§ ASSIGNMENT:
In the records below, find the line with "r => Sum.inl r" and the line with "if s ∈ seen". Print both exactly, along with every line between them, and no other line.

Dataset entries
-- pv_equiv track=rewrite | github.com/myst-6/ukoly | public/assets/code/dreamingspires/sol.py | solve
-- ===== SOURCE A (Python) =====
-- from collections import deque
--
-- def solve(start, end):
--     start_state = start.split()
--     end_state = end.split()
--     if start_state == end_state:
--         return 0
--     start_state = [list(i) for i in start_state]
--     end_state = [list(i) for i in end_state]
--
--     for i in range(4):
--         if start_state[i] == ['0']:
--             start_state[i] = []
--         if end_state[i] == ['0']:
--             end_state[i] = []
--
--     q = deque([(0, tuple(tuple(i) for i in start_state))])
--     seen = set()
--     while q:
--         distance, state = q.popleft()
--         if state in seen:
--             continue
--         seen.add(state)
--         for old in range(4):
--             if not state[old]:
--                 continue
--             new_state = [list(i) for i in state]
--             element = new_state[old].pop()
--             for new in range(4):
--                 if new == old:
--                     continue
--                 ns = new_state[:][:]
--                 ns[new].append(element)
--                 if ns == end_state:
--                     return distance + 1
--                 q.append((distance + 1, tuple(tuple(i) for i in ns)))
--                 ns[new].pop()
-- ===== SOURCE B (Python) =====
-- def solve(start, end):
--     # Bidirectional BFS: grow distance spheres alternately around both endpoints
--     # and stop when a newly generated state is already seen from the other side.
--     if start.split() == end.split():
--         return 0
--
--     def norm(tok):
--         return () if tok == '0' else tuple(tok)
--
--     s = tuple(norm(t) for t in start.split())
--     t = tuple(norm(t) for t in end.split())
--
--     def expand(frontier, seen_own, seen_other):
--         # One sphere: children of the frontier; None signals the searches met.
--         fresh = []
--         for st in frontier:
--             for old in range(4):
--                 if not st[old]:
--                     continue
--                 e = st[old][-1]
--                 rest = st[old][:-1]
--                 for new in range(4):
--                     if new == old:
--                         continue
--                     child = tuple(rest if k == old else
--                                   st[k] + (e,) if k == new else st[k]
--                                   for k in range(4))
--                     if child in seen_other:
--                         return None
--                     if child not in seen_own:
--                         seen_own.add(child)
--                         fresh.append(child)
--         return fresh
--
--     fS, fT = [s], [t]
--     seenS, seenT = {s}, {t}
--     moves = 0
--     while fS and fT:
--         if moves % 2 == 0:
--             res = expand(fS, seenS, seenT)
--             if res is None:
--                 return moves + 1
--             fS = res
--         else:
--             res = expand(fT, seenT, seenS)
--             if res is None:
--                 return moves + 1
--             fT = res
--         moves += 1
--     return None
-- ===== Notes on version B (the rewrite author's own statement) =====
-- stated objective: alternative
-- what changed: Replaces A's unidirectional queue BFS (goal tested on each generated child) by a bidirectional BFS that grows distance spheres alternately around the start and the end state and returns as soon as a newly generated state is already seen from the other side.
-- outside the precondition, e.g. on solve('ab c d e f', 'a cb d e f'): A returns 1, B returns 2; on solve('a b 0 0', 'aa b 0 0'): A returns None, B returns None
import Mathlib
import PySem

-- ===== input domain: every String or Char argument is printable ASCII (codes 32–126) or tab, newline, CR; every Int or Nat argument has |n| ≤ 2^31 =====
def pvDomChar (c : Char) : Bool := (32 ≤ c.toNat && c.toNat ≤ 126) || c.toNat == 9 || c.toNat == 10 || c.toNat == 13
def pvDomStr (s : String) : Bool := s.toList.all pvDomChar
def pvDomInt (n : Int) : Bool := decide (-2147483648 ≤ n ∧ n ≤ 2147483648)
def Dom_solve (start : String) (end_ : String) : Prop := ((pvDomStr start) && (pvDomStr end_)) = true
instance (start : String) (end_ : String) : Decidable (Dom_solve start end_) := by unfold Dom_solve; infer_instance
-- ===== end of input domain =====

-- B replaces A's unidirectional queue BFS (goal tested on each generated child) by a
-- bidirectional BFS growing distance spheres alternately from both endpoints, returning
-- when a newly generated state is already seen from the other side.

-- ===== PORT A =====
-- A's while-loop is ported with a fuel counter large enough for the BFS to finish
-- (proved below); result `none` = fuel out, `some none` = Python's `return None` (queue empty).

-- 'for i in range(4): if xs[i] == ['0']: xs[i] = []'
def solveNormalize (s : List (List Char)) : List (List Char) :=
  [0, 1, 2, 3].foldl (fun acc i => acc.modify i (fun t => if t = ['0'] then [] else t)) s

-- inner 'for new in range(4)' of A: check goal / enqueue each generated state
def solveExpandNews (endS : List (List Char)) (d : Int) (popped : List (List Char))
    (old : Nat) (elem : Char) :
    List Nat → List (Int × List (List Char)) → Sum Int (List (Int × List (List Char)))
  | [], acc => Sum.inr acc
  | n :: ns, acc =>
    if n = old then solveExpandNews endS d popped old elem ns acc
    else
      let nsState := popped.modify n (fun t => t ++ [elem])
      if nsState = endS then Sum.inl (d + 1)
      else solveExpandNews endS d popped old elem ns (acc ++ [(d + 1, nsState)])

-- outer 'for old in range(4)' of A
def solveExpandOlds (endS : List (List Char)) (d : Int) (s : List (List Char)) :
    List Nat → List (Int × List (List Char)) → Sum Int (List (Int × List (List Char)))
  | [], acc => Sum.inr acc
  | o :: os, acc =>
    if s.getD o [] = [] then solveExpandOlds endS d s os acc
    else
      match solveExpandNews endS d (s.modify o (fun t => t.dropLast)) o
          ((s.getD o []).getLast?.getD ' ') [0, 1, 2, 3] acc with
      | Sum.inl r => Sum.inl r
      | Sum.inr acc' => solveExpandOlds endS d s os acc'

-- 'while q: distance, state = q.popleft(); ...'
def solveLoop (endS : List (List Char)) :
    Nat → List (Int × List (List Char)) → PySem.Set (List (List Char)) → Option (Option Int)
  | 0, _, _ => none
  | _ + 1, [], _ => some none
  | fuel + 1, (d, s) :: q, seen =>
    if s ∈ seen then solveLoop endS fuel q seen
    else
      match solveExpandOlds endS d s [0, 1, 2, 3] [] with
      | Sum.inl r => some (some r)
      | Sum.inr items => solveLoop endS fuel (q ++ items) (PySem.Set.add seen s)

def solve (start : String) (end_ : String) : Int :=
  let ss := PySem.Str.split₀ start
  let es := PySem.Str.split₀ end_
  if ss = es then 0
  else
    let startState := solveNormalize (ss.map String.toList)
    let endState := solveNormalize (es.map String.toList)
    let n := startState.flatten.length
    match solveLoop endState (13 * (Nat.factorial n * (n + 1) ^ 3) + 13) [(0, startState)] PySem.Set.empty with
    | some (some d) => d
    | _ => 0   -- Python returns None here (unreachable target): outside Pre_solve

-- ===== PORT B =====
def solveAltNorm (t : List Char) : List Char := if t = ['0'] then [] else t

-- the 4-tuple comprehension building a child state in B
def solveAltChild (s : List (List Char)) (old new : Nat) (rest : List Char) (elem : Char) :
    List (List Char) :=
  [0, 1, 2, 3].map fun i =>
    if i = old then rest else if i = new then s.getD i [] ++ [elem] else s.getD i []

-- inner 'for new in range(4)' of B's expand: `none` = a child was seen from the other side
def bNews (seenOther : PySem.Set (List (List Char))) (st : List (List Char)) (old : Nat)
    (rest : List Char) (elem : Char) :
    List Nat → PySem.Set (List (List Char)) × List (List (List Char)) →
      Option (PySem.Set (List (List Char)) × List (List (List Char)))
  | [], p => some p
  | n :: ns, p =>
    if n = old then bNews seenOther st old rest elem ns p
    else
      let child := solveAltChild st old n rest elem
      if child ∈ seenOther then none
      else if child ∈ p.1 then bNews seenOther st old rest elem ns p
      else bNews seenOther st old rest elem ns (PySem.Set.add p.1 child, p.2 ++ [child])

-- 'for old in range(4)' of B's expand
def bOlds (seenOther : PySem.Set (List (List Char))) (st : List (List Char)) :
    List Nat → PySem.Set (List (List Char)) × List (List (List Char)) →
      Option (PySem.Set (List (List Char)) × List (List (List Char)))
  | [], p => some p
  | o :: os, p =>
    if st.getD o [] = [] then bOlds seenOther st os p
    else
      match bNews seenOther st o ((st.getD o []).dropLast)
          ((st.getD o []).getLast?.getD ' ') [0, 1, 2, 3] p with
      | none => none
      | some p' => bOlds seenOther st os p'

-- 'for st in frontier' of B's expand
def bExpand (seenOther : PySem.Set (List (List Char))) :
    List (List (List Char)) → PySem.Set (List (List Char)) × List (List (List Char)) →
      Option (PySem.Set (List (List Char)) × List (List (List Char)))
  | [], p => some p
  | st :: rest, p =>
    match bOlds seenOther st [0, 1, 2, 3] p with
    | none => none
    | some p' => bExpand seenOther rest p'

§ REPLY TO THE TASK:
      | Sum.inl r => Sum.inl r
      | Sum.inr acc' => solveExpandOlds endS d s os acc'

-- 'while q: distance, state = q.popleft(); ...'
def solveLoop (endS : List (List Char)) :
    Nat → List (Int × List (List Char)) → PySem.Set (List (List Char)) → Option (Option Int)
  | 0, _, _ => none
  | _ + 1, [], _ => some none
  | fuel + 1, (d, s) :: q, seen =>
    if s ∈ seen then solveLoop endS fuel q seen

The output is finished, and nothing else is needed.